4.The College Boards, which are administered each year to many thousands of high
school students, are scored so as to yield a mean of 500 and standard deviation of 100.
These scores are close to be normally distributed.
a. What percentage of the scores can be expected ...
... to satisfy the condition of being between 450 and 600.
(450-500)/100 =-.5 (600-500)/100 =1
.3085 .8413
.8413-.3085 = .5328
Right, but to get percentage, you need to multiply by 100.
To find the percentage of scores that can be expected to be between 450 and 600, we can use the standard normal distribution (also known as the Z-score).
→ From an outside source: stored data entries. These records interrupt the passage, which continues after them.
-- pv_equiv track=rewrite | github.com/daniel-reich/ubiquitous-fiesta | zp64GNJQpZyGpYWL8_20.py | score_it
-- ===== SOURCE A (Python) =====
-- def score_it(s):
--     op, r, j = 0, 0, ""
--     for i in s:
--         if i == "(":
--             if j != "":
--                 r += op * int(j)
--                 j = ""
--             op += 1
--         elif i == ")":
--             if j != "":
--                 r += op * int(j)
--                 j = ""
--             op -= 1
--         elif i.isnumeric() and op > 0:
--             j += i
--     return r
-- ===== SOURCE B (Python) =====
-- def score_it(s):
--     # Tokenise into alternating text / "(" / ")" tokens (trailing text is
--     # never emitted, so trailing digits are naturally dropped), then fold
--     # over the tokens maintaining only depth and the running score.
--     tokens = []
--     buf = []
--     for c in s:
--         if c == "(" or c == ")":
--             tokens.append("".join(buf))
--             tokens.append(c)
--             buf = []
--         else:
--             buf.append(c)
--     r, depth = 0, 0
--     for t in tokens:
--         if t == "(":
--             depth += 1
--         elif t == ")":
--             depth -= 1
--         elif depth > 0:
--             d = "".join(ch for ch in t if ch.isnumeric())
--             if d:
--                 r += depth * int(d)
--     return r
-- ===== Notes on version B (the rewrite author's own statement) =====
-- stated objective: alternative
-- what changed: B first tokenises the string into alternating text/paren tokens and then folds over tokens, scoring each whole text segment at once via a filter+int at its closing paren boundary, instead of A's single char-by-char loop that threads a digit buffer through the state.
import Mathlib
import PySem

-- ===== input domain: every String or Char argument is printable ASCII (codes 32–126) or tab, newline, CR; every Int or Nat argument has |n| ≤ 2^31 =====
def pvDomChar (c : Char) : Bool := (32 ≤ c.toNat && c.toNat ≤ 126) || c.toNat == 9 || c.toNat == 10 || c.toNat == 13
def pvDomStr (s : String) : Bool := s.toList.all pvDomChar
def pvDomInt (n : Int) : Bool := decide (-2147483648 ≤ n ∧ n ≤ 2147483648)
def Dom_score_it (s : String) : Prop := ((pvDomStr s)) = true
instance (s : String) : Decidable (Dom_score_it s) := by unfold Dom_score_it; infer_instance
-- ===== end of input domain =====

-- B tokenises on parens and folds over tokens instead of A's char-by-char loop threading a digit buffer; same cost (objective: alternative decomposition).

-- int(j): j is always a nonempty run of digits here, so ofStr? succeeds; getD 0 is unreachable
def pvIntOf (j : List Char) : Int := (PySem.Int.ofStr? (String.ofList j)).getD 0

-- ===== PORT A =====
-- loop body of A's for-loop; i.isnumeric() = isdigit on the printable-ASCII domain
def pvStepA (st : Int × Int × List Char) (i : Char) : Int × Int × List Char :=
  match st with
  | (op, r, j) =>
    if i = '(' then
      if j ≠ [] then (op + 1, r + op * pvIntOf j, ([] : List Char)) else (op + 1, r, j)
    else if i = ')' then
      if j ≠ [] then (op - 1, r + op * pvIntOf j, ([] : List Char)) else (op - 1, r, j)
    else if PySem.Chars.isdigit i ∧ op > 0 then (op, r, j ++ [i])
    else (op, r, j)

def score_it (s : String) : Int :=
  (s.toList.foldl pvStepA (0, 0, ([] : List Char))).2.1

-- ===== PORT B =====
-- first loop of B: split the char list into alternating text / "(" / ")" tokens; trailing text dropped
def pvTokenize (cs : List Char) (buf : List Char) : List (List Char) :=
  match cs with
  | [] => []
  | c :: rest =>
    if c = '(' ∨ c = ')' then buf :: [c] :: pvTokenize rest []
    else pvTokenize rest (buf ++ [c])

-- second loop of B over the tokens (state r, depth); ch.isnumeric() = isdigit on the printable-ASCII domain
def pvScore (ts : List (List Char)) (r depth : Int) : Int :=
  match ts with
  | [] => r
  | t :: rest =>
    if t = ['('] then pvScore rest r (depth + 1)
    else if t = [')'] then pvScore rest r (depth - 1)
    else if depth > 0 then
      let d := t.filter PySem.Chars.isdigit
      if d ≠ [] then pvScore rest (r + depth * pvIntOf d) depth
      else pvScore rest r depth
    else pvScore rest r depth

def score_it_alt (s : String) : Int := pvScore (pvTokenize s.toList []) 0 0

-- ===== PRECONDITION & SPEC =====
def Spec_score_it (s : String) (out : Int) : Prop := out = score_it_alt s
instance (s : String) (out : Int) : Decidable (Spec_score_it s out) := by unfold Spec_score_it; infer_instance

-- ===== CLAIM (what is proved, stated in full; the proofs are below) =====
def Claim_equal_score_it : Prop := ∀ (s : String), Dom_score_it s → Spec_score_it s (score_it s)

-- ===== LEMMAS AND PROOFS =====

-- A's digit buffer, expressed from B's text buffer and the current depth
def pvJOf (op : Int) (buf : List Char) : List Char :=
  if op > 0 then buf.filter PySem.Chars.isdigit else []

theorem pvJOf_nonpos {op : Int} (h : ¬ op > 0) (buf : List Char) : pvJOf op buf = [] := by
  simp [pvJOf, h]

theorem pv_key : ∀ (cs buf : List Char) (op r : Int),
    '(' ∉ buf → ')' ∉ buf →
    (cs.foldl pvStepA (op, r, pvJOf op buf)).2.1 = pvScore (pvTokenize cs buf) r op := by
  intro cs
  induction cs with
  | nil => intro buf op r _ _; simp [pvTokenize, pvScore]
  | cons c rest ih =>
    intro buf op r hl hr
    by_cases hc : c = '(' ∨ c = ')'
    · -- paren: flush on A's side, text token + paren token on B's side
      have hbl : buf ≠ ['('] := by intro h; subst h; simp at hl
      have hbr : buf ≠ [')'] := by intro h; subst h; simp at hr
      have hstep : pvStepA (op, r, pvJOf op buf) c =
          ((if c = '(' then op + 1 else op - 1),
           (if pvJOf op buf ≠ [] then r + op * pvIntOf (pvJOf op buf) else r),
           ([] : List Char)) := by
        rcases hc with h | h <;> subst h <;> by_cases hj : pvJOf op buf = [] <;>
          simp [pvStepA, hj]
      have htok : pvTokenize (c :: rest) buf = buf :: [c] :: pvTokenize rest [] := by
        simp [pvTokenize, hc]
      have hrec := ih [] (if c = '(' then op + 1 else op - 1)
        (if pvJOf op buf ≠ [] then r + op * pvIntOf (pvJOf op buf) else r) (by simp) (by simp)
      rw [show pvJOf (if c = '(' then op + 1 else op - 1) [] = [] from by simp [pvJOf]] at hrec
      rw [List.foldl_cons, hstep, hrec, htok]
      by_cases hop : op > 0
      · have hb : pvJOf op buf = buf.filter PySem.Chars.isdigit := by simp [pvJOf, hop]
        rcases hc with h | h <;> subst h <;>
          by_cases hd : buf.filter PySem.Chars.isdigit = [] <;>
          simp [pvScore, hbl, hbr, hop, hd, hb]
      · have hb : pvJOf op buf = [] := pvJOf_nonpos hop buf
        rcases hc with h | h <;> subst h <;>
          simp [pvScore, hbl, hbr, hop, hb]
    · -- ordinary char: goes into the buffer on B's side, maybe into j on A's side
      push Not at hc
      have htok : pvTokenize (c :: rest) buf = pvTokenize rest (buf ++ [c]) := by
        simp [pvTokenize, hc.1, hc.2]
      have hstep : pvStepA (op, r, pvJOf op buf) c = (op, r, pvJOf op (buf ++ [c])) := by
        by_cases hop : op > 0
        · by_cases hdig : PySem.Chars.isdigit c = true <;>
            simp [pvStepA, hc.1, hc.2, hop, hdig, pvJOf]
        · simp [pvStepA, hc.1, hc.2, hop, pvJOf_nonpos hop]
      rw [List.foldl_cons, hstep, htok]
      exact ih (buf ++ [c]) op r (by simp [hl, Ne.symm hc.1]) (by simp [hr, Ne.symm hc.2])

-- ===== VERDICT (by name: the statement is the Claim_ definition above) =====
theorem score_it_spec : Claim_equal_score_it := by
  intro s _
  show score_it s = score_it_alt s
  have := pv_key s.toList [] 0 0 (by simp) (by simp)
  simpa [score_it, score_it_alt, pvJOf] using this
-- ===== PRECONDITION & SPEC =====
def Spec_dedupe_tzb_content (content : String) (out : String) : Prop := out = dedupe_tzb_content_alt content
instance (content : String) (out : String) : Decidable (Spec_dedupe_tzb_content content out) := by unfold Spec_dedupe_tzb_content; infer_instance

-- ===== CLAIM (what is proved, stated in full; the proofs are below) =====
def Claim_equal_dedupe_tzb_content : Prop := ∀ (content : String), Dom_dedupe_tzb_content content → Spec_dedupe_tzb_content content (dedupe_tzb_content content)

-- ===== LEMMAS AND PROOFS =====

-- prepend pre to the head of a partition (a split result is never empty)
def pvConsHd (pre : List Char) : List (List Char) → List (List Char)
  | [] => [pre]
  | x :: xs => (pre ++ x) :: xs

-- clean recurrence for Python's s.split(sep, m): cut at the first find, recurse with m-1
def pvSplitRec (s sep : List Char) : Nat → List (List Char)
  | 0 => [s]
  | m + 1 =>
      let f := PySem.Chars.find s sep
      if f = -1 then [s]
      else s.take f.toNat :: pvSplitRec (s.drop (f.toNat + sep.length)) sep m

theorem pv_find_nil (sep : List Char) (h : sep ≠ []) : PySem.Chars.find [] sep = -1 := by
  rw [PySem.Chars.find_eq_neg_one_iff]; simp [h]

theorem pv_find_prefix_zero (s sep : List Char) (hp : sep.isPrefixOf s) :
    PySem.Chars.find s sep = 0 := by
  have hp' : sep <+: s := (PySem.Chars.startswith_iff s sep).mp hp
  have hn : 0 ≤ PySem.Chars.find s sep := (PySem.Chars.find_nonneg_iff s sep).mpr hp'.isInfix
  have hs := PySem.Chars.find_spec hn
  by_contra hne
  exact hs.2 0 (by omega) (by simpa using hp')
First, we need to convert the values 450 and 600 into Z-scores. The formula for calculating the Z-score is:
Z = (X - μ) / σ
Where:
- X is the value we want to convert to a Z-score (450 or 600)
- μ is the mean of the distribution (500)
- σ is the standard deviation of the distribution (100)
For 450:
Z = (450 - 500) / 100 = -0.5
For 600:
Z = (600 - 500) / 100 = 1
Now that we have the Z-scores, we can look up the percentage of scores within these Z-scores using a standard normal distribution table (also known as a Z-table).
The Z-table provides the area under the curve for different Z-scores. We need to find the area between -0.5 and 1.
Looking up the Z-score -0.5 in the Z-table, we find that the area to the left of -0.5 is 0.3085.
Looking up the Z-score 1 in the Z-table, we find that the area to the left of 1 is 0.8413.
To find the percentage of scores between -0.5 and 1, we subtract the area to the left of -0.5 from the area to the left of 1:
0.8413 - 0.3085 = 0.5328
So, approximately 53.28% of scores can be expected to be between 450 and 600.